Table 3. The maximum error and convergence order in space for Example 2.

$\mathit{\alpha }\left(\mathit{t}\right)$	h	$\mathit{\tau }$	$\mathit{E}(\mathit{h},\mathit{\tau })$	${\mathit{order}}_{\mathit{h}}$
$1-\frac{1}{2}{t}^2$	$\pi /5$	$1/10$	2.409320 $\times {10}^{-2}$
	$\pi /10$	$1/40$	1.549210 $\times {10}^{-3}$	3.9590
	$\pi /20$	$1/160$	9.445871 $\times {10}^{-5}$	4.0357
	$\pi /40$	$1/640$	5.794117 $\times {10}^{-6}$	4.0270
	$\pi /80$	$1/2560$	3.576473 $\times {10}^{-7}$	4.0180
$e^{-t}$	$\pi /5$	$1/10$	1.816586 $\times {10}^{-2}$
	$\pi /10$	$1/40$	1.186513 $\times {10}^{-3}$	3.9364
	$\pi /20$	$1/160$	7.299520 $\times {10}^{-5}$	4.0228
	$\pi /40$	$1/640$	4.512097 $\times {10}^{-6}$	4.0159
	$\pi /80$	$1/2560$	2.803956 $\times {10}^{-7}$	4.0083
$\frac{1+2sint}{4}$	$\pi /5$	$1/10$	2.560157 $\times {10}^{-2}$
	$\pi /10$	$1/40$	1.647386 $\times {10}^{-3}$	3.9580
	$\pi /20$	$1/160$	1.000595 $\times {10}^{-4}$	4.0412
	$\pi /40$	$1/640$	6.117342 $\times {10}^{-6}$	4.0318
	$\pi /80$	$1/2560$	3.767160 $\times {10}^{-7}$	4.0214

and

Table 4. The maximum error and convergence order in time for $h=\pi /500$ for Example 2.

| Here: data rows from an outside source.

-- pv_equiv track=rewrite | github.com/Yun04kaGasai/Bifithon | tools/bifc.py | expr_has_division
-- ===== SOURCE A (Python) =====
-- def expr_has_division(expr: str) -> bool:
--     in_string = False
--     string_char = ""
--     escaped = False
--
--     for ch in expr:
--         if in_string:
--             if escaped:
--                 escaped = False
--             elif ch == "\\":
--                 escaped = True
--             elif ch == string_char:
--                 in_string = False
--             continue
--
--         if ch in ("\"", "'"):
--             in_string = True
--             string_char = ch
--             continue
--
--         if ch == "/":
--             return True
--
--     return False
-- ===== SOURCE B (Python) =====
-- def expr_has_division(expr: str) -> bool:
--     pos = 0
--     while True:
--         slash = expr.find("/", pos)
--         dq = expr.find('"', pos)
--         sq = expr.find("'", pos)
--         if dq == -1:
--             q = sq
--         elif sq == -1:
--             q = dq
--         else:
--             q = min(dq, sq)
--         if q == -1:
--             return slash != -1
--         if slash != -1 and slash < q:
--             return True
--         # skip the string literal opened at q: jump to closing-quote candidates,
--         # a candidate preceded by an odd run of backslashes is escaped
--         quote = expr[q]
--         j = q + 1
--         while True:
--             k = expr.find(quote, j)
--             if k == -1:
--                 return False
--             b = 0
--             while k - 1 - b >= 0 and expr[k - 1 - b] == "\\":
--                 b += 1
--             if b % 2 == 0:
--                 pos = k + 1
--                 break
--             j = k + 1
-- ===== Notes on version B (the rewrite author's own statement) =====
-- stated objective: faster
-- what changed: Replaces A's per-character escape/quote state machine by a jump-based scanner: str.find locates the next division character and the next quote, literals are skipped by jumping between closing-quote candidates, and an escaped candidate is recognised by the parity of the backslash run immediately before it.
import Mathlib
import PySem

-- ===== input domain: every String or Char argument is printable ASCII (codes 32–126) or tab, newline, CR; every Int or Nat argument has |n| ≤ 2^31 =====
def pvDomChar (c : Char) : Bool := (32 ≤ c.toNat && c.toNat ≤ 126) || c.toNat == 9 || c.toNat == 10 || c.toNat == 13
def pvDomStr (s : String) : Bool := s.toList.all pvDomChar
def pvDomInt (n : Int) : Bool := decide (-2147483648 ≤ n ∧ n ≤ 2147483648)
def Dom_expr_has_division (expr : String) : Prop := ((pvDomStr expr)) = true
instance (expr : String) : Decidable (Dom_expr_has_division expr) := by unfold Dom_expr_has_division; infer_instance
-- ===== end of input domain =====

-- B replaces A's per-character escape/quote state machine by a jump-based scanner:
-- str.find jumps to the next division / quote / closing-quote candidate, and an
-- escaped closing quote is recognised by the parity of the backslash run before it
-- (objective: faster by a constant factor — find runs at C speed; measured by the
-- timing run).


-- ===== PORT A =====
-- A's for-loop over the characters with state (in_string, string_char, escaped);
-- string_char starts as Python's "" which is never consulted while in_string is
-- False, so it is initialised with an arbitrary Char (' ').
def aLoop : List Char → Bool → Char → Bool → Bool
  | [], _, _, _ => false
  | ch :: rest, inS, sc, esc =>
    if inS then
      if esc then aLoop rest inS sc false
      else if ch = '\\' then aLoop rest inS sc true
      else if ch = sc then aLoop rest false sc esc
      else aLoop rest inS sc esc
    else if ch = '"' ∨ ch = '\'' then aLoop rest true ch esc
    else if ch = '/' then true
    else aLoop rest inS sc esc

def expr_has_division (expr : String) : Bool :=
  aLoop expr.toList false ' ' false

-- ===== PORT B =====
-- Source B's backslash-counting loop: b increments while expr[k-1-b] is a backslash
-- (the k-1-b ≥ 0 bound is python's own loop guard).
def bCount (expr : List Char) (k : Nat) (b : Nat) : Nat :=
  if b + 1 ≤ k ∧ expr[k - 1 - b]? = some '\\' then bCount expr k (b + 1) else b
termination_by k - b

-- Source B's two nested while-loops, as mutual fuel recursion (each iteration moves the
-- scan position strictly right, so fuel length+2 is enough; fuel is only a
-- totality device).
mutual
def bOuter (expr : List Char) (pos : Nat) : Nat → Bool
  | 0 => false
  | fuel + 1 =>
    let slash := PySem.Chars.findFrom expr ['/'] (pos : Int) none
    let dq := PySem.Chars.findFrom expr ['"'] (pos : Int) none
    let sq := PySem.Chars.findFrom expr ['\''] (pos : Int) none
    let q : Int := if dq = -1 then sq else if sq = -1 then dq else min dq sq
    if q = -1 then slash ≠ -1
    else if slash ≠ -1 ∧ slash < q then true
    else
      match expr[q.toNat]? with
      | none => false   -- unreachable: q is an index found in expr
      | some quote => bInner expr quote (q.toNat + 1) fuel

def bInner (expr : List Char) (quote : Char) (j : Nat) : Nat → Bool
  | 0 => false
  | fuel + 1 =>
    let k := PySem.Chars.findFrom expr [quote] (j : Int) none
    if k = -1 then false
    else
      let b := bCount expr k.toNat 0
      if b % 2 = 0 then bOuter expr (k.toNat + 1) fuel
      else bInner expr quote (k.toNat + 1) fuel
end

def expr_has_division_alt (expr : String) : Bool :=
  bOuter expr.toList 0 (expr.toList.length + 2)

$\mathit{\alpha }\left(\mathit{t}\right)$	$\mathit{\tau }$	$\mathit{E}(\mathit{h},\mathit{\tau })$	${\mathit{order}}_{\mathit{\tau }}$
$1-\frac{1}{2}{t}^2$	1/10	2.740388 $\times {10}^{-2}$
	1/20	6.789080 $\times {10}^{-3}$	2.0131
	1/40	1.677644 $\times {10}^{-3}$	2.0168
	1/80	4.144795 $\times {10}^{-4}$	2.0171
	1/160	1.023590 $\times {10}^{-4}$	2.0177
$e^{-t}$	1/10	2.135416 $\times {10}^{-2}$
	1/20	5.336100 $\times {10}^{-3}$	2.0007
	1/40	1.325432 $\times {10}^{-3}$	2.0093
	1/80	3.285335 $\times {10}^{-4}$	2.0124
	1/160	8.168648 $\times {10}^{-5}$	2.0079
$\frac{1+2sint}{4}$	1/10	2.893380 $\times {10}^{-2}$
	1/20	7.180678 $\times {10}^{-3}$	2.0106
	1/40	1.771918 $\times {10}^{-3}$	2.0188
	1/80	4.368764 $\times {10}^{-4}$	2.0200
	1/160	1.075720 $\times {10}^{-4}$	2.0219

, we show the error and convergence for various $\alpha \left(t\right)$ for Example 2. Additionally, it shows a near consistency between the theoretical and numerical results.

6. Conclusions

In this article, we proposed a novel and efficient compact finite difference scheme for variable-order-time fractional-sub-diffusion equations of the fourth order. The core of our method is to use the reduced-order method to simplify the equation and implement a second-order temporal discretization formula to develop the difference scheme. The robustness of our proposed scheme is thoroughly validated through rigorous theoretical analysis. We have comprehensively proven the solvability, stability, and convergence of the scheme, ensuring that it is effective and reliable for practical applications. Numerical tests further demonstrate the scheme’s efficacy. Looking ahead, integrating cutting-edge high-order temporal methodologies, mainly designed for time-fractional equations as in reference [27], into our framework offers a promising avenue for enhancing accuracy.